In this case if there was no Visited set, instruction %3 would be handled twice, but because only the GEP, bitcast and load instructions are handled and no one of them can have more than a single pointer argument (I'm not sure about GEP but as I see even GEP has one pointer argument too), the promotion just fails one time on an unknown user:
%3 = bitcast i32* %0 to float* %4 = bitcast i32* %1 to float* %5 = icmp ugt float* %3, %4 %6 = select i1 %5, float* %3, float* %4 %7 = load float, float* %6, align 4, !tbaa !4 ...
output:
ArgPromotion of i32* %0 failed: unknown user %5 = icmp ugt float* %3, %4
So, the optimization (to remove the Visited set) looks like making sense here. What is your opinion?
The patch summary and the diff have been updated, the idea is just use a SmallVector instance for load instruction search because the def-use sub-graph where users are only GET, bitcast and load instructions looks like a tree not even a DAG.
@psamolysov The main thing we're concerned about when we use these "Visited" sets is unreachable code, which can include self-referencing instructions. You can have something like %ptr = load ptr, ptr %ptr and then loop infinitely.
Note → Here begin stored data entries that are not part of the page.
-- pv_equiv track=rewrite | github.com/puhakkaJ/NOKIA_daily_coding_challenges | 20210526/box.py | make_box
-- ===== SOURCE A (Python) =====
-- from typing import List
--
-- def make_box(dim: int) -> List[str]:
--     end_line = "#" * dim
--     box = [end_line]
--
--     for i in range(2, dim + 1):
--         if (i % dim == 0):
--             line = end_line
--         else:
--             line = "#" + (" " * (dim - 2)) + "#"
--
--         box.append(line)
--
--     return  box
-- ===== SOURCE B (Python) =====
-- def make_box(dim: int):
--     if dim < 2:
--         return ["#" * dim]
--     end_line = "#" * dim
--     middle = "#" + " " * (dim - 2) + "#"
--     return [end_line] + [middle] * (dim - 2) + [end_line]
-- ===== Notes on version B (the rewrite author's own statement) =====
-- stated objective: simpler
-- what changed: B replaces the per-row loop with its i%dim test by one closed-form expression: guard dim<2, then build the box as [end]+[middle]*(dim-2)+[end] by list replication.
import Mathlib
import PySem

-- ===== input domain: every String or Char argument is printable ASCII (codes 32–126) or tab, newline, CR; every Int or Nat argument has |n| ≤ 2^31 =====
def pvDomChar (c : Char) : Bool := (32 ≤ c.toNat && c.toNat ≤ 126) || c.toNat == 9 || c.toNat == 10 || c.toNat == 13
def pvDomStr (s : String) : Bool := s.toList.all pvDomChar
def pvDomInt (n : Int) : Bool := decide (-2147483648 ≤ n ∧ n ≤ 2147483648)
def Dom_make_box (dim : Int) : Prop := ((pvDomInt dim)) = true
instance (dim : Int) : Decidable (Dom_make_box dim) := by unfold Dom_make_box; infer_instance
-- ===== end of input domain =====

-- B builds the box by one closed-form replication instead of A's row loop with its i % dim test.

-- ===== PORT A =====
-- "s" * n is ported as PySem.List.pyRepeat on the character list (exact: negative n gives []).
def make_box (dim : Int) : List String :=
  let end_line := String.ofList (PySem.List.pyRepeat ['#'] dim)
  let box := [end_line]
  (PySem.List.pyRange 2 (dim + 1) 1).foldl (fun box i =>
    let line := if PySem.Int.mod i dim = 0 then end_line
                else String.ofList (['#'] ++ PySem.List.pyRepeat [' '] (dim - 2) ++ ['#'])
    box ++ [line]) box

-- ===== PORT B =====
def make_box_alt (dim : Int) : List String :=
  if dim < 2 then [String.ofList (PySem.List.pyRepeat ['#'] dim)]
  else
    let end_line := String.ofList (PySem.List.pyRepeat ['#'] dim)
    let middle := String.ofList (['#'] ++ PySem.List.pyRepeat [' '] (dim - 2) ++ ['#'])
    [end_line] ++ PySem.List.pyRepeat [middle] (dim - 2) ++ [end_line]

-- ===== PRECONDITION & SPEC =====
def Spec_make_box (dim : Int) (out : List String) : Prop := out = make_box_alt dim
instance (dim : Int) (out : List String) : Decidable (Spec_make_box dim out) := by unfold Spec_make_box; infer_instance

-- ===== CLAIM (what is proved, stated in full; the proofs are below) =====
def Claim_equal_make_box : Prop := ∀ (dim : Int), Dom_make_box dim → Spec_make_box dim (make_box dim)

-- ===== LEMMAS AND PROOFS =====

theorem map_line_const {α : Type} (dim : Int) (h : 2 ≤ dim) (mid endl : α) :
    (PySem.List.pyRange 2 dim 1).map
      (fun i => if PySem.Int.mod i dim = 0 then endl else mid) =
    List.replicate (dim - 2).toNat mid := by
  have hlen : ((PySem.List.pyRange 2 dim 1).map
      (fun i => if PySem.Int.mod i dim = 0 then endl else mid)).length = (dim - 2).toNat := by
    simp [PySem.List.length_pyRange_one]
  rw [← hlen]
  apply List.eq_replicate_of_mem
  intro b hb
  simp only [List.mem_map] at hb
  obtain ⟨i, hi, rfl⟩ := hb
  rw [PySem.List.mem_pyRange_one] at hi
  have hdim : (0:Int) < dim := by omega
  have : PySem.Int.mod i dim = i := by
    rw [PySem.Int.mod_eq_emod_of_pos hdim]
    exact Int.emod_eq_of_lt (by omega) hi.2
  simp [this]
  omega

-- ===== VERDICT (by name: the statement is the Claim_ definition above) =====
theorem make_box_spec : Claim_equal_make_box := by
  intro dim _
  unfold Spec_make_box make_box make_box_alt
  by_cases h : dim < 2
  · rw [if_pos h]
    simp [PySem.List.pyRange_one_eq_nil (by omega : dim + 1 ≤ 2)]
  · rw [if_neg h]
    rw [not_lt] at h
    rw [PySem.List.foldl_append_singleton_eq_map]
    rw [PySem.List.pyRange_one_append 2 dim (dim + 1) h (by omega),
        PySem.List.pyRange_one_singleton, List.map_append]
    rw [map_line_const dim h]
    have hself : PySem.Int.mod dim dim = 0 := by
      rw [PySem.Int.mod_eq_zero_iff_dvd]
    simp [hself, PySem.List.pyRepeat_singleton]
Now, I think you are correct that this can't happen in this case, because we are only looking through instructions that have a single non-constant operand. However, if this code is ever changed to also handle other instruction kinds, one would have to be careful to reintroduce the visited set. For example, the "full restrict" patches add an additional operand to load instructions, which could be used to form a cycle in unreachable code.
So, I think it's safe to drop this Visited set in this case, but I would usually consider it good practice to have one, in the interest of defensiveness. Though I don't care particularly strongly about this point.
So, I think it's safe to drop this Visited set in this case, but I would usually consider it good practice to have one, in the interest of defensiveness.
I agree, the code may be changed in the future and the change can be unsafe if the developer won't take into account the idea why the Visited set is not used *now*. I see two ways: to add a comment why using a SmallVector to store the worklist and not using of the Visited set is safe in our case, or to add the Visited set into dead instruction collecting loop in the doPromotion function too, for consistency. What could be better from your point of view?
Better to stay safe IMHO.
To stay safe, I propose the following change: to add the Visited set to the dead instruction searching in the doPromotion function too. This makes the code consistent: two used graph traversing algorithms will look similar.